The mentioned steering committee is functional to define the contents of the Environmental Impact Studies and to identify all the necessary conditions for the construction and operation of the plant. Indeed, at the end of the preliminary steering committee emerges a clear definition of the conditions and responsibilities of each administrative authorities. Therefore, under the steering committee, each proposer will be able to elaborate a duly environmental impact studies compliant to the main features, location, and dimension of the project of the plant. It is worth noting that each entities and administrative authorities involved in the procedure will be able to have a preliminary knowledge of the project. Hence, the examination phase carried out by each administration, along with the PAUR procedure, will be faster.

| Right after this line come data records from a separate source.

-- pv_equiv track=rewrite | github.com/mgnigh98/battery_security | training_data_plot.py | pick_mission_features
-- ===== SOURCE A (Python) =====
-- def pick_mission_features(cols, max_per_phase=2):
--     phases = ["takeoff_", "hover_", "cruise_", "landing_", "steady_"]
--     picked = []
--     for ph in phases:
--         ph_cols = [c for c in cols if c.startswith(ph)]
--         # prefer slope-like or delta-like features if they exist
--         preferred = [c for c in ph_cols if ("slope" in c.lower() or "dvdt" in c.lower() or "delta" in c.lower())]
--         use = preferred[:max_per_phase] if preferred else ph_cols[:max_per_phase]
--         picked.extend(use)
--     return picked
-- ===== SOURCE B (Python) =====
-- def pick_mission_features(cols, max_per_phase=2):
--     phases = ["takeoff_", "hover_", "cruise_", "landing_", "steady_"]
--     # one pass: bucket each column into (all, preferred) for the first (= only) matching prefix
--     buckets = {ph: ([], []) for ph in phases}
--     for c in cols:
--         for ph in phases:
--             if c.startswith(ph):
--                 allc, pref = buckets[ph]
--                 allc.append(c)
--                 cl = c.lower()
--                 if "slope" in cl or "dvdt" in cl or "delta" in cl:
--                     pref.append(c)
--                 break
--     picked = []
--     for ph in phases:
--         allc, pref = buckets[ph]
--         picked.extend(pref[:max_per_phase] if pref else allc[:max_per_phase])
--     return picked
-- ===== Notes on version B (the rewrite author's own statement) =====
-- stated objective: alternative
-- what changed: Replaces five independent scans of cols (a filter pass plus a preferred re-filter per phase) with a single bucketing pass that assigns each column once to its unique matching prefix's (all, preferred) pair, then emits per phase in fixed order.
import Mathlib
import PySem

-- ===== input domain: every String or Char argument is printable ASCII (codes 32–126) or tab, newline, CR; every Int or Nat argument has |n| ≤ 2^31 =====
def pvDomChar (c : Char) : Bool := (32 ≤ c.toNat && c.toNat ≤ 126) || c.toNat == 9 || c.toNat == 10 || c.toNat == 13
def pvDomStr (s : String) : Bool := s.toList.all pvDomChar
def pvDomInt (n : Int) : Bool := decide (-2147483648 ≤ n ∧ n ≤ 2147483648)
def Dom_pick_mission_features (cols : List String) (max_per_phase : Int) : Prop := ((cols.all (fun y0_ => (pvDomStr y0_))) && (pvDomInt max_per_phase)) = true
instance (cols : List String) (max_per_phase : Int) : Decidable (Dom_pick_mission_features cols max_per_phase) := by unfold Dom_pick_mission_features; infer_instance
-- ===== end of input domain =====

-- B buckets each column once into (all, preferred) per prefix in a single pass instead of A's five scans; same result.

-- ===== PORT A =====
def pvPhases : List String := ["takeoff_", "hover_", "cruise_", "landing_", "steady_"]

-- "slope" in c.lower() or "dvdt" in c.lower() or "delta" in c.lower()
def pvPreferred (c : String) : Bool :=
  PySem.Str.isIn "slope" (PySem.Str.lower c) || PySem.Str.isIn "dvdt" (PySem.Str.lower c) ||
    PySem.Str.isIn "delta" (PySem.Str.lower c)

def pick_mission_features (cols : List String) (max_per_phase : Int) : List String :=
  pvPhases.foldl (fun picked ph =>
    let ph_cols := cols.filter (fun c => PySem.Str.startswith c ph)
    let preferred := ph_cols.filter pvPreferred
    let use := if preferred = [] then PySem.List.slice ph_cols none (some max_per_phase)
               else PySem.List.slice preferred none (some max_per_phase)
    picked ++ use) []

-- ===== PORT B =====
-- inner 'for ph in phases: if c.startswith(ph): …; break'
def pvBucketAdd (d : PySem.Dict String (List String × List String)) (c : String) :
    List String → PySem.Dict String (List String × List String)
  | [] => d
  | ph :: rest =>
    if PySem.Str.startswith c ph then
      let b := d.getD ph ([], [])
      d.insert ph (b.1 ++ [c], if pvPreferred c then b.2 ++ [c] else b.2)
    else pvBucketAdd d c rest

def pick_mission_features_alt (cols : List String) (max_per_phase : Int) : List String :=
  let d0 := pvPhases.foldl (fun d ph => d.insert ph ([], [])) PySem.Dict.empty
  let d := cols.foldl (fun d c => pvBucketAdd d c pvPhases) d0
  pvPhases.foldl (fun picked ph =>
    let b := d.getD ph ([], [])
    picked ++ (if b.2 = [] then PySem.List.slice b.1 none (some max_per_phase)
               else PySem.List.slice b.2 none (some max_per_phase))) []

-- ===== PRECONDITION & SPEC =====
def Spec_pick_mission_features (cols : List String) (max_per_phase : Int) (out : List String) : Prop := out = pick_mission_features_alt cols max_per_phase
instance (cols : List String) (max_per_phase : Int) (out : List String) : Decidable (Spec_pick_mission_features cols max_per_phase out) := by unfold Spec_pick_mission_features; infer_instance

-- ===== CLAIM (what is proved, stated in full; the proofs are below) =====
def Claim_equal_pick_mission_features : Prop := ∀ (cols : List String) (max_per_phase : Int), Dom_pick_mission_features cols max_per_phase → Spec_pick_mission_features cols max_per_phase (pick_mission_features cols max_per_phase)

-- ===== LEMMAS AND PROOFS =====

-- a nonempty prefix fixes the first character
theorem pv_sw_head (c p : String) (h : PySem.Str.startswith c p = true) (hp : p.toList ≠ []) :
    c.toList.head? = p.toList.head? := by
  have h' : p.toList <+: c.toList := by
    have := (PySem.Chars.startswith_iff (s := c.toList) (p := p.toList)).mp (by simpa using h)
    exact this
  obtain ⟨t, ht⟩ := h'
  cases hpl : p.toList with
  | nil => exact absurd hpl hp
  | cons a l => rw [← ht, hpl]; rfl

-- the five prefixes are pairwise non-overlapping (distinct first characters)
theorem pv_disj (c ph ph' : String) (hph : ph ∈ pvPhases) (hph' : ph' ∈ pvPhases)
    (h : PySem.Str.startswith c ph = true) (h' : PySem.Str.startswith c ph' = true) : ph' = ph := by
  fin_cases hph <;> fin_cases hph' <;>
    first
      | rfl
      | (exfalso
         have e1 := pv_sw_head c _ h (by decide)
         have e2 := pv_sw_head c _ h' (by decide)
         rw [e1] at e2
         simp at e2)

theorem pvBucketAdd_getD_of_not_sw (d : PySem.Dict String (List String × List String)) (c ph : String)
    (h : PySem.Str.startswith c ph = false) :
    ∀ phs, (pvBucketAdd d c phs).getD ph ([], []) = d.getD ph ([], []) := by
  intro phs
  induction phs with
  | nil => rfl
  | cons p rest ih =>
    rw [pvBucketAdd]
    by_cases hs : PySem.Str.startswith c p = true
    · have hne : ph ≠ p := by intro he; rw [he] at h; rw [h] at hs; exact Bool.noConfusion hs
      rw [if_pos hs]
      simp [PySem.Dict.getD, PySem.Dict.get?_insert, hne]
    · rw [if_neg (by simpa using hs)]
      exact ih

theorem pvBucketAdd_getD_of_sw (d : PySem.Dict String (List String × List String)) (c ph : String)
    (hsw : PySem.Str.startswith c ph = true) (hph : ph ∈ pvPhases) :
    (pvBucketAdd d c pvPhases).getD ph ([], []) =
      ((d.getD ph ([], [])).1 ++ [c],
       if pvPreferred c then (d.getD ph ([], [])).2 ++ [c] else (d.getD ph ([], [])).2) := by
  have key : ∀ phs, ph ∈ phs → (∀ p ∈ phs, p ∈ pvPhases) →
      (pvBucketAdd d c phs).getD ph ([], []) =
        ((d.getD ph ([], [])).1 ++ [c],
         if pvPreferred c then (d.getD ph ([], [])).2 ++ [c] else (d.getD ph ([], [])).2) := by
    intro phs
    induction phs with
    | nil => intro h; exact absurd h (List.not_mem_nil)
    | cons p rest ih =>
      intro hmem hsub
      rw [pvBucketAdd]
      by_cases hs : PySem.Str.startswith c p = true
      · have : p = ph := pv_disj c ph p hph (hsub p (by simp)) hsw hs
        subst this
        rw [if_pos hs]
        simp [PySem.Dict.getD]
      · have hne : ph ≠ p := by intro he; rw [← he] at hs; exact hs hsw
        have hmem' : ph ∈ rest := by
          rcases List.mem_cons.mp hmem with h1 | h1
          · exact absurd h1 hne
          · exact h1
        rw [if_neg (by simpa using hs)]
        exact ih hmem' (fun q hq => hsub q (List.mem_cons_of_mem _ hq))
  exact key pvPhases hph (fun p hp => hp)

theorem pv_bucket_fold (cols : List String) (ph : String) (hph : ph ∈ pvPhases) :
    ∀ d : PySem.Dict String (List String × List String),
      (cols.foldl (fun d c => pvBucketAdd d c pvPhases) d).getD ph ([], []) =
        ((d.getD ph ([], [])).1 ++ cols.filter (fun c => PySem.Str.startswith c ph),
         (d.getD ph ([], [])).2 ++ (cols.filter (fun c => PySem.Str.startswith c ph)).filter pvPreferred) := by
  induction cols with
  | nil => intro d; simp
  | cons c rest ih =>
    intro d
    simp only [List.foldl_cons]
    by_cases hs : PySem.Str.startswith c ph = true
    · rw [ih (pvBucketAdd d c pvPhases)]
      rw [pvBucketAdd_getD_of_sw d c ph hs hph]
      have hs' : PySem.Chars.startswith c.toList ph.toList = true := by simpa using hs
      by_cases hp : pvPreferred c = true
      · simp [hs', hp, List.filter_filter]
      · simp [hs', hp, List.filter_filter]
    · rw [ih (pvBucketAdd d c pvPhases)]
      rw [pvBucketAdd_getD_of_not_sw d c ph (by simpa using hs)]
      have hs' : PySem.Chars.startswith c.toList ph.toList = false := by
        simpa using (Bool.not_eq_true _).mp hs
      simp [hs']

theorem pv_d0_getD (ph : String) (hph : ph ∈ pvPhases) :
    (pvPhases.foldl (fun d p => d.insert p ([], [])) (PySem.Dict.empty (κ := String) (ν := List String × List String))).getD ph ([], []) = ([], []) := by
  fin_cases hph <;> rfl

-- ===== VERDICT (by name: the statement is the Claim_ definition above) =====
theorem pick_mission_features_spec : Claim_equal_pick_mission_features := by
  intro cols max_per_phase _
  unfold Spec_pick_mission_features
  unfold pick_mission_features pick_mission_features_alt
  have h1 := pv_bucket_fold cols "takeoff_" (by decide)
  have h2 := pv_bucket_fold cols "hover_" (by decide)
  have h3 := pv_bucket_fold cols "cruise_" (by decide)
  have h4 := pv_bucket_fold cols "landing_" (by decide)
  have h5 := pv_bucket_fold cols "steady_" (by decide)
  have g1 := pv_d0_getD "takeoff_" (by decide)
  have g2 := pv_d0_getD "hover_" (by decide)
  have g3 := pv_d0_getD "cruise_" (by decide)
  have g4 := pv_d0_getD "landing_" (by decide)
  have g5 := pv_d0_getD "steady_" (by decide)
  simp only [pvPhases, List.foldl_cons, List.foldl_nil] at h1 h2 h3 h4 h5 g1 g2 g3 g4 g5 ⊢
  rw [h1, h2, h3, h4, h5, g1, g2, g3, g4, g5]
  simp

Finally, the last paragraph of the Article 26-bis provides the possibility to reduce the duration of the PAUR procedure. In fact, in case of an agreement between all the administrative authorities and entities involved in the procedure, after the preliminary steering committee, they can decide to halve the terms of the decisional steering committee pursuant to Article 27-bis, paragraph 7, of the Italian Environmental Code.
Moreover, it should be stressed that the PAUR legal framework has been amended also by Article 24 of the Decree. Indeed, such Article by modifying Article 27-bis of the Italian Environmental Code ensures a greater involvement of the “public subject” (“pubblico interessato”) in the PAUR procedure. In fact, inter alia, now the public subject can raise any remarks related to the urban planning variation as well as to the environmental strategic assessment.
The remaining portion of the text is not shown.